Design, creation, and analysis of Czech corpora for structural metadata extraction from speech

  • Authors:
  • Jáchym Kolář

  • Affiliations:
  • Department of Cybernetics, Faculty of Applied Sciences, University of West Bohemia, Plzeň, Czech Republic 306 14

  • Venue:
  • Language Resources and Evaluation
  • Year:
  • 2011

Quantified Score

Hi-index 0.00

Visualization

Abstract

Structural metadata extraction (MDE) research aims to develop techniques for automatic conversion of raw speech recognition output to forms that are more useful to humans and downstream automatic processes.
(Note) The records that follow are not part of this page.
-- pv_equiv track=rewrite | github.com/MohamedAghzal/llms-as-path-planners | Can Large Language Models be Good Path Planners/inference/t5_out.py | solution_direction
-- ===== SOURCE A (Python) =====
-- def solution_direction(path):
--
--     if(path == 'Goal not reachable'):
--         return path
--
--     path = path.split(' ')
--
--     directions = ''
--
--     orientation = 'south'
--
--     for i in range(len(path)):
--
--         if(path[i] == 'right'):
--             if(orientation == 'south'):
--                 directions += 'turn left move forward '
--                 orientation = 'east'
--             elif (orientation == 'north'):
--                 directions += 'turn right move forward '
--                 orientation = 'east'
--             elif (orientation == 'east'):
--                 directions += 'move forward '
--             elif (orientation == 'west'):
--                 directions += 'turn right turn right move forward '
--                 orientation = 'east'
--         elif (path[i] == 'left'):
--             if(orientation == 'south'):
--                 directions += 'turn right move forward '
--                 orientation = 'west'
--             elif (orientation == 'north'):
--                 directions += 'turn left move forward '
--                 orientation = 'west'
--             elif (orientation == 'east'):
--                 directions += 'turn left turn left move forward '
--                 orientation = 'west'
--             elif (orientation == 'west'):
--                 directions += 'move forward '
--         elif (path[i] == 'down'):
--             if(orientation == 'south'):
--                 directions += 'move forward '
--                 orientation = 'south'
--             elif (orientation == 'north'):
--                 directions += 'turn left turn left move forward '
--                 orientation = 'south'
--             elif (orientation == 'east'):
--                 directions += 'turn right move forward '
--                 orientation = 'south'
--             elif (orientation == 'west'):
--                 directions += 'turn left move forward '
--                 orientation = 'south'
--         elif (path[i] == 'up'):
--             if(orientation == 'south'):
--                 directions += 'turn right turn right move forward '
--                 orientation = 'north'
--             elif (orientation == 'north'):
--                 directions += 'move forward '
--                 orientation = 'north'
--             elif (orientation == 'east'):
--                 directions += 'turn left move forward '
--                 orientation = 'north'
--             elif (orientation == 'west'):
--                 directions += 'turn right move forward '
--                 orientation = 'north'
--
--     return directions
-- ===== SOURCE B (Python) =====
-- _TARGET = {'down': 0, 'right': 1, 'up': 2, 'left': 3}  # index on cycle south,east,north,west (left = +1 mod 4)
--
-- def solution_direction(path):
--     if path == 'Goal not reachable':
--         return path
--     out = []
--     cur = 0  # facing south
--     for tok in path.split(' '):
--         t = _TARGET.get(tok)
--         if t is None:
--             continue
--         d = (t - cur) % 4
--         if d == 1:
--             out.append('turn left ')
--         elif d == 3:
--             out.append('turn right ')
--         elif d == 2:
--             out.append('turn right turn right ' if t in (1, 2) else 'turn left turn left ')
--         out.append('move forward ')
--         cur = t
--     return ''.join(out)
-- ===== Notes on version B (the rewrite author's own statement) =====
-- stated objective: simpler
-- what changed: Replaces A's exhaustive 16-branch (orientation, token) table with modular arithmetic: each token maps to a target index on the orientation cycle south,east,north,west and the turn prefix is read off d=(target-current) mod 4.
import Mathlib
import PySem

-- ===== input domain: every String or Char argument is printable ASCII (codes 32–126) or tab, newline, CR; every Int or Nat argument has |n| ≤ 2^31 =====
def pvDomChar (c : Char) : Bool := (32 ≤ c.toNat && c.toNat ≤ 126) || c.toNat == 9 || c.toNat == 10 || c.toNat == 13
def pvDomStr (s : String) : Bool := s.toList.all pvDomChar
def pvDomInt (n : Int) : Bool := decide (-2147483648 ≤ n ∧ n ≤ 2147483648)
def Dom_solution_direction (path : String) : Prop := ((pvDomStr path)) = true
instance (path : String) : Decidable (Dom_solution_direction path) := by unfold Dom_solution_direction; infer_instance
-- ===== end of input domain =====

-- B replaces A's exhaustive (orientation, token) branch table by modular arithmetic on an
-- orientation cycle (south,east,north,west; left = +1 mod 4); objective: simpler.


-- ===== PORT A =====
-- 'directions += s' is string concatenation; carried as List Char (exact), turned into a String at the end.
def solaStep (dirs : List Char) (o : String) (tok : String) : List Char × String :=
  if tok = "right" then
    if o = "south" then (dirs ++ "turn left move forward ".toList, "east")
    else if o = "north" then (dirs ++ "turn right move forward ".toList, "east")
    else if o = "east" then (dirs ++ "move forward ".toList, o)
    else if o = "west" then (dirs ++ "turn right turn right move forward ".toList, "east")
    else (dirs, o)
  else if tok = "left" then
    if o = "south" then (dirs ++ "turn right move forward ".toList, "west")
    else if o = "north" then (dirs ++ "turn left move forward ".toList, "west")
    else if o = "east" then (dirs ++ "turn left turn left move forward ".toList, "west")
    else if o = "west" then (dirs ++ "move forward ".toList, o)
    else (dirs, o)
  else if tok = "down" then
    if o = "south" then (dirs ++ "move forward ".toList, "south")
    else if o = "north" then (dirs ++ "turn left turn left move forward ".toList, "south")
    else if o = "east" then (dirs ++ "turn right move forward ".toList, "south")
    else if o = "west" then (dirs ++ "turn left move forward ".toList, "south")
    else (dirs, o)
  else if tok = "up" then
    if o = "south" then (dirs ++ "turn right turn right move forward ".toList, "north")
    else if o = "north" then (dirs ++ "move forward ".toList, "north")
    else if o = "east" then (dirs ++ "turn left move forward ".toList, "north")
    else if o = "west" then (dirs ++ "turn right move forward ".toList, "north")
    else (dirs, o)
  else (dirs, o)

def solaLoop : List String → List Char → String → List Char
  | [], dirs, _ => dirs
  | tok :: ts, dirs, o =>
    let p := solaStep dirs o tok
    solaLoop ts p.1 p.2

def solution_direction (path : String) : String :=
  if path = "Goal not reachable" then path
  else String.ofList (solaLoop ((PySem.Str.split? path " ").getD []) [] "south")

-- ===== PORT B =====
def solbTarget? (tok : String) : Option Int :=
  if tok = "down" then some 0
  else if tok = "right" then some 1
  else if tok = "up" then some 2
  else if tok = "left" then some 3
  else none

def solbLoop : List String → Int → List String
  | [], _ => []
  | tok :: ts, cur =>
    match solbTarget? tok with
    | none => solbLoop ts cur
    | some t =>
      let d := PySem.Int.mod (t - cur) 4
      (if d = 1 then ["turn left "]
       else if d = 3 then ["turn right "]
       else if d = 2 then
         [if t = 1 ∨ t = 2 then "turn right turn right " else "turn left turn left "]
       else []) ++ ["move forward "] ++ solbLoop ts t

def solution_direction_alt (path : String) : String :=
  if path = "Goal not reachable" then path
  else PySem.Str.join "" (solbLoop ((PySem.Str.split? path " ").getD []) 0)

-- ===== PRECONDITION & SPEC =====
def Spec_solution_direction (path : String) (out : String) : Prop := out = solution_direction_alt path
instance (path : String) (out : String) : Decidable (Spec_solution_direction path out) := by unfold Spec_solution_direction; infer_instance

-- ===== CLAIM (what is proved, stated in full; the proofs are below) =====
def Claim_equal_solution_direction : Prop := ∀ (path : String), Dom_solution_direction path → Spec_solution_direction path (solution_direction path)

-- ===== LEMMAS AND PROOFS =====
theorem flatten_intersperse_nil (l : List (List Char)) :
    (List.intersperse ([] : List Char) l).flatten = l.flatten := by
  induction l with
  | nil => rfl
  | cons a l ih =>
    cases l with
    | nil => rfl
    | cons b t => simpa [List.intersperse] using ih

def solOrient (cur : Int) : String :=
  if cur = 0 then "south" else if cur = 1 then "east" else if cur = 2 then "north" else "west"

theorem sol_loop_eq (ts : List String) :
    ∀ (dirs : List Char) (cur : Int), (cur = 0 ∨ cur = 1 ∨ cur = 2 ∨ cur = 3) →
    solaLoop ts dirs (solOrient cur) =
      dirs ++ ((solbLoop ts cur).map String.toList).flatten := by
  induction ts with
  | nil => intro dirs cur _; simp [solaLoop, solbLoop]
  | cons tok ts ih =>
    intro dirs cur hcur
    rcases hcur with rfl | rfl | rfl | rfl <;>
      by_cases h1 : tok = "right" <;>
      by_cases h2 : tok = "left" <;>
      by_cases h3 : tok = "down" <;>
      by_cases h4 : tok = "up" <;>
      simp_all [solaLoop, solaStep, solbLoop, solbTarget?, solOrient, PySem.Int.mod]

-- ===== VERDICT (by name: the statement is the Claim_ definition above) =====
theorem solution_direction_spec : Claim_equal_solution_direction := by
  intro path _
  unfold Spec_solution_direction solution_direction solution_direction_alt
  by_cases hp : path = "Goal not reachable"
  · simp [hp]
  · have h := sol_loop_eq ((PySem.Str.split? path " ").getD []) [] 0 (by norm_num)
    simp only [hp, if_false, PySem.Str.join]
    rw [show solOrient 0 = "south" from rfl] at h
    rw [h]
    simp [PySem.Chars.join, List.intercalate, flatten_intersperse_nil]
The MDE annotation includes inserting boundaries of sentence-like units to the flow of speech, labeling non-content words like filled pauses and discourse markers for optional removal, and identifying sections of disfluent speech. This paper describes design, creation, and analysis of data resources for structural MDE from spoken Czech. The annotation is based on the LDC's MDE annotation standard for English, with changes applied to accommodate specific phenomena of Czech. In addition to the necessary language-dependent modifications, we further proposed and applied several language-independent modifications slightly refining the original annotation scheme. We created two Czech MDE speech corpora--one in the domain of broadcast news and the other in the domain of broadcast conversations. Both corpora have already been published at LDC. The analysis section of this paper presents a variety of statistics about fillers, edit disfluencies, and sentence-like units. The two Czech corpora are not only compared with each other, but also with statistics relating to the available English MDE corpora. We also report the statistics indicating that edit disfluencies have a different part of speech (POS) distribution in comparison with the overall POS distribution. The findings from the corpus analysis should help guide strategies for developing automatic MDE systems.